March maintained the fairly brisk issuance rhythm for different sectors in 2013. One of the more interesting deals was an esoteric from CKE Restaurants, the parent company of Carl’s Jr. and Hardee’s.
In late March, the issuer sold $1.05 billion of bonds backed by franchise royalty and license payments, according to a person familiar with the situation. Barclays was the underwriter.
Rated ‘BBB-’ by Standard & Poor’s, the transaction consists of a single tranche with a weighted average life of 6.6 years. The notes priced at 4.5%, wide of initial price talk that ranged from 4.0%-4.25%.
CKE owns or franchises 3,318 locations in 42 states and 28 foreign countries and US territories worldwide. Apollo Global Management took the company private in a 2010 buyout. Last year the equity firm filed to go public with CKE but later pulled the offering.

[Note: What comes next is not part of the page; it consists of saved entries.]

-- pv_equiv track=rewrite | github.com/vgandhi1/FreeCodeCamp-daily_challenges | Oct_25_2025-complementary_dna.py | complementary_dna
-- ===== SOURCE A (Python) =====
-- def complementary_dna(strand):
--
--     DNA_letters = ['A','C','G','T']
--     strand = strand.upper()
--
--
--     check_DNA_ltters = all(letter in DNA_letters for letter in strand.upper())
--     if check_DNA_ltters:
--         # Apply the translation map
--         complement_map = str.maketrans("ACGT", "TGCA")
--         final_strand = strand.translate(complement_map)
--         return final_strand
--
--     else:
--         return "Incorrect DNA strand"
-- ===== SOURCE B (Python) =====
-- def complementary_dna(strand):
--     comp = {'A': 'T', 'C': 'G', 'G': 'C', 'T': 'A'}
--     out = []
--     for ch in strand.upper():
--         m = comp.get(ch)
--         if m is None:
--             return "Incorrect DNA strand"
--         out.append(m)
--     return ''.join(out)
-- ===== Notes on version B (the rewrite author's own statement) =====
-- stated objective: simpler
-- what changed: B fuses A's two passes (an all() validation pass, then a str.translate pass) into one loop that maps each character through a complement dict and returns the error string immediately on the first invalid character.
import Mathlib
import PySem

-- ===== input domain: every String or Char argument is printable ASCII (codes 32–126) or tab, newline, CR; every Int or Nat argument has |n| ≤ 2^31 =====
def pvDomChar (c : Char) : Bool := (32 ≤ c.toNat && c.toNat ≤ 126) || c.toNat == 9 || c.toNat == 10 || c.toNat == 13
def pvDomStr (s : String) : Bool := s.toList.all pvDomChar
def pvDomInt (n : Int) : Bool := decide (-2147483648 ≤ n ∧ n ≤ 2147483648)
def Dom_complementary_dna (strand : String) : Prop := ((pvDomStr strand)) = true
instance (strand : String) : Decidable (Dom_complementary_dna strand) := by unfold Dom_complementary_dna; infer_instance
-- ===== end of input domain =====

-- B fuses A's two passes (validate with all(), then str.translate) into one validate-while-mapping pass; objective: simpler.

-- ===== PORT A =====
-- str.translate with maketrans "ACGT" -> "TGCA": per-character map, chars outside the table unchanged (exact on this 4-char table)
def pyTranslateACGT (c : Char) : Char :=
  if c = 'A' then 'T' else if c = 'C' then 'G' else if c = 'G' then 'C' else if c = 'T' then 'A' else c

def complementary_dna (strand : String) : String :=
  let strand1 := PySem.Str.upper strand
  let check_DNA_ltters := (PySem.Str.upper strand1).toList.all (fun letter => ['A','C','G','T'].contains letter)
  if check_DNA_ltters then
    String.mk (strand1.toList.map pyTranslateACGT)
  else
    "Incorrect DNA strand"

-- ===== PORT B =====
-- comp.get(ch): the dict lookup of Source B
def dnaCompl? (c : Char) : Option Char :=
  if c = 'A' then some 'T' else if c = 'C' then some 'G' else if c = 'G' then some 'C' else if c = 'T' then some 'A' else none

-- the for-loop of Source B: out is the accumulator (kept reversed), early return on the first invalid char
def dnaGo : List Char → List Char → String
  | [], acc => String.mk acc.reverse
  | c :: rest, acc =>
    match dnaCompl? c with
    | none => "Incorrect DNA strand"
    | some m => dnaGo rest (m :: acc)

def complementary_dna_alt (strand : String) : String :=
  dnaGo (PySem.Str.upper strand).toList []

-- ===== PRECONDITION & SPEC =====
def Spec_complementary_dna (strand : String) (out : String) : Prop := out = complementary_dna_alt strand
instance (strand : String) (out : String) : Decidable (Spec_complementary_dna strand out) := by unfold Spec_complementary_dna; infer_instance

-- ===== CLAIM (what is proved, stated in full; the proofs are below) =====
def Claim_equal_complementary_dna : Prop := ∀ (strand : String), Dom_complementary_dna strand → Spec_complementary_dna strand (complementary_dna strand)

-- ===== LEMMAS AND PROOFS =====

-- ===== VERDICT (by name: the statement is the Claim_ definition above) =====
theorem upperChar_idem (c : Char) : PySem.Chars.upperChar (PySem.Chars.upperChar c) = PySem.Chars.upperChar c := by
  unfold PySem.Chars.upperChar
  split_ifs with h1 h2 <;> try rfl
  exfalso
  simp only [PySem.Chars.islower, Bool.and_eq_true, decide_eq_true_eq, Char.le_def,
    UInt32.le_iff_toNat_le] at h1 h2
  have ha : ('a' : Char).val.toNat = 97 := rfl
  have hz : ('z' : Char).val.toNat = 122 := rfl
  have hc : c.val.toNat = c.toNat := rfl
  have hvalid : (c.toNat - 32).isValidChar := by
    unfold Nat.isValidChar; left; omega
  have hv : (Char.ofNat (c.toNat - 32)).val.toNat = c.toNat - 32 := by
    rw [show (Char.ofNat (c.toNat - 32)).val.toNat = (Char.ofNat (c.toNat - 32)).toNat from rfl,
      Char.toNat_ofNat, if_pos hvalid]
  omega

theorem dnaGo_eq (l : List Char) : ∀ acc : List Char,
    dnaGo l acc =
      if l.all (fun c => (['A','C','G','T'] : List Char).contains c) then
        String.mk (acc.reverse ++ l.map pyTranslateACGT)
      else "Incorrect DNA strand" := by
  induction l with
  | nil => intro acc; simp [dnaGo]
  | cons c rest ih =>
    intro acc
    by_cases hc : (['A','C','G','T'] : List Char).contains c
    · simp only [List.contains_cons] at hc
      simp only [List.contains_nil] at hc
      rcases (by simpa using hc : c = 'A' ∨ c = 'C' ∨ c = 'G' ∨ c = 'T') with h | h | h | h <;>
        subst h <;> simp [dnaGo, dnaCompl?, pyTranslateACGT, ih]
    · have hn : dnaCompl? c = none := by
        have h4 : ¬(c = 'A' ∨ c = 'C' ∨ c = 'G' ∨ c = 'T') := by simpa using hc
        simp only [dnaCompl?]
        split_ifs with a b d e <;> simp_all
      have hfalse : ((c :: rest).all (fun c => (['A','C','G','T'] : List Char).contains c)) = false := by
        simp only [List.all_cons, Bool.and_eq_false_iff]
        left; simpa using hc
      simp only [dnaGo, hn]
      rw [hfalse]
      simp

theorem complementary_dna_spec : Claim_equal_complementary_dna := by
  intro strand _
  unfold Spec_complementary_dna complementary_dna complementary_dna_alt
  rw [dnaGo_eq]
  have h : (PySem.Str.upper (PySem.Str.upper strand)).toList = (PySem.Str.upper strand).toList := by
    rw [PySem.Str.toList_upper, PySem.Str.toList_upper]
    simp [PySem.Chars.upper, Function.comp_def, upperChar_idem]
  simp [h]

Such whole business securitizations are often used by private equity firms to refinance the debt of highly leveraged portfolio companies.
CKE is rated ‘B2’ by Moody’s and ‘B-’ by S&P. It has around $855 million of long-term rated debt, including a $100 million first-lien senior secured revolving line of credit due in 2015, $532 million of second-lien senior secured notes due in 2018, and $233 million of senior unsecured payment-in-kind toggle notes due in 2016, according to Moody’s.
Single Assets Still Setting CMBS Tone
Meanwhile, a $710 million single-asset commercial mortgage-backed deal helped keep the deal flow going in that asset class.
In late March, Deutsche Bank and Bank of America Merrill Lynch priced the $710 million of notes backed by the fee interest in Worldwide Plaza, a 47-story office tower located at 825 Eighth Avenue in New York City.
The single asset CMBS deal, COMM 2013-WWP was rated by Morningstar and S&P. The deal priced its $60 million, 7.58-year, ‘AAA’ notes at 90 basis points over swaps with a coupon of 2.9%; and the $284 million, 9.94-year, ‘AAA’ notes priced at 110 basis points over with a coupon of 3.42%.
Lower down on the credit curve, the deal’s $99.24 million, ‘AA-’ notes priced at 140 basis points over with a coupon of 3.72%; the $22.19 million, ‘A-’ notes priced 165 basis point over with a coupon of 3.5% and; $27.80 million of ‘BBB-’ notes priced at 200 basis points over with a coupon of 3.8%.
The ‘AA-‘ rated notes through the ‘BBB-’ notes were structured with a 9.94-year average life maturity. Guggenheim Securities was co-manager on the deal.
Guggenheim was also the placement agent on a modest deal backed by small business loans.
Newtek Business Services was the originator for the $20.9-million securitization, which S&P rated ‘A’. It closed on March 20.
The securities were offered at the lesser of the prime rate plus 145 basis points or one-month LIBOR plus 375 basis points, according to an S&P presale report.
The collateral consisted of the uninsured portion of 113 loans made under the Small Business Administration’s 7(a) program with an aggregate principal balance of $23.569 million. These loans, all of which were made by Newtek, were used to refinance debt, acquire real estate, and purchase business, machinery and equipment.
“This securitization will fully repay our outstanding senior secured warehouse line with Capital One,” Newtek Chairman, President and Chief Executive Barry Sloane said in the press release.
The deal also provided Newtek with funds for additional originations at a cost of 150 basis points less than its warehouse facility Newtek expects to originate and close between $150 million and $200 million of SBA 7(a) loans this year.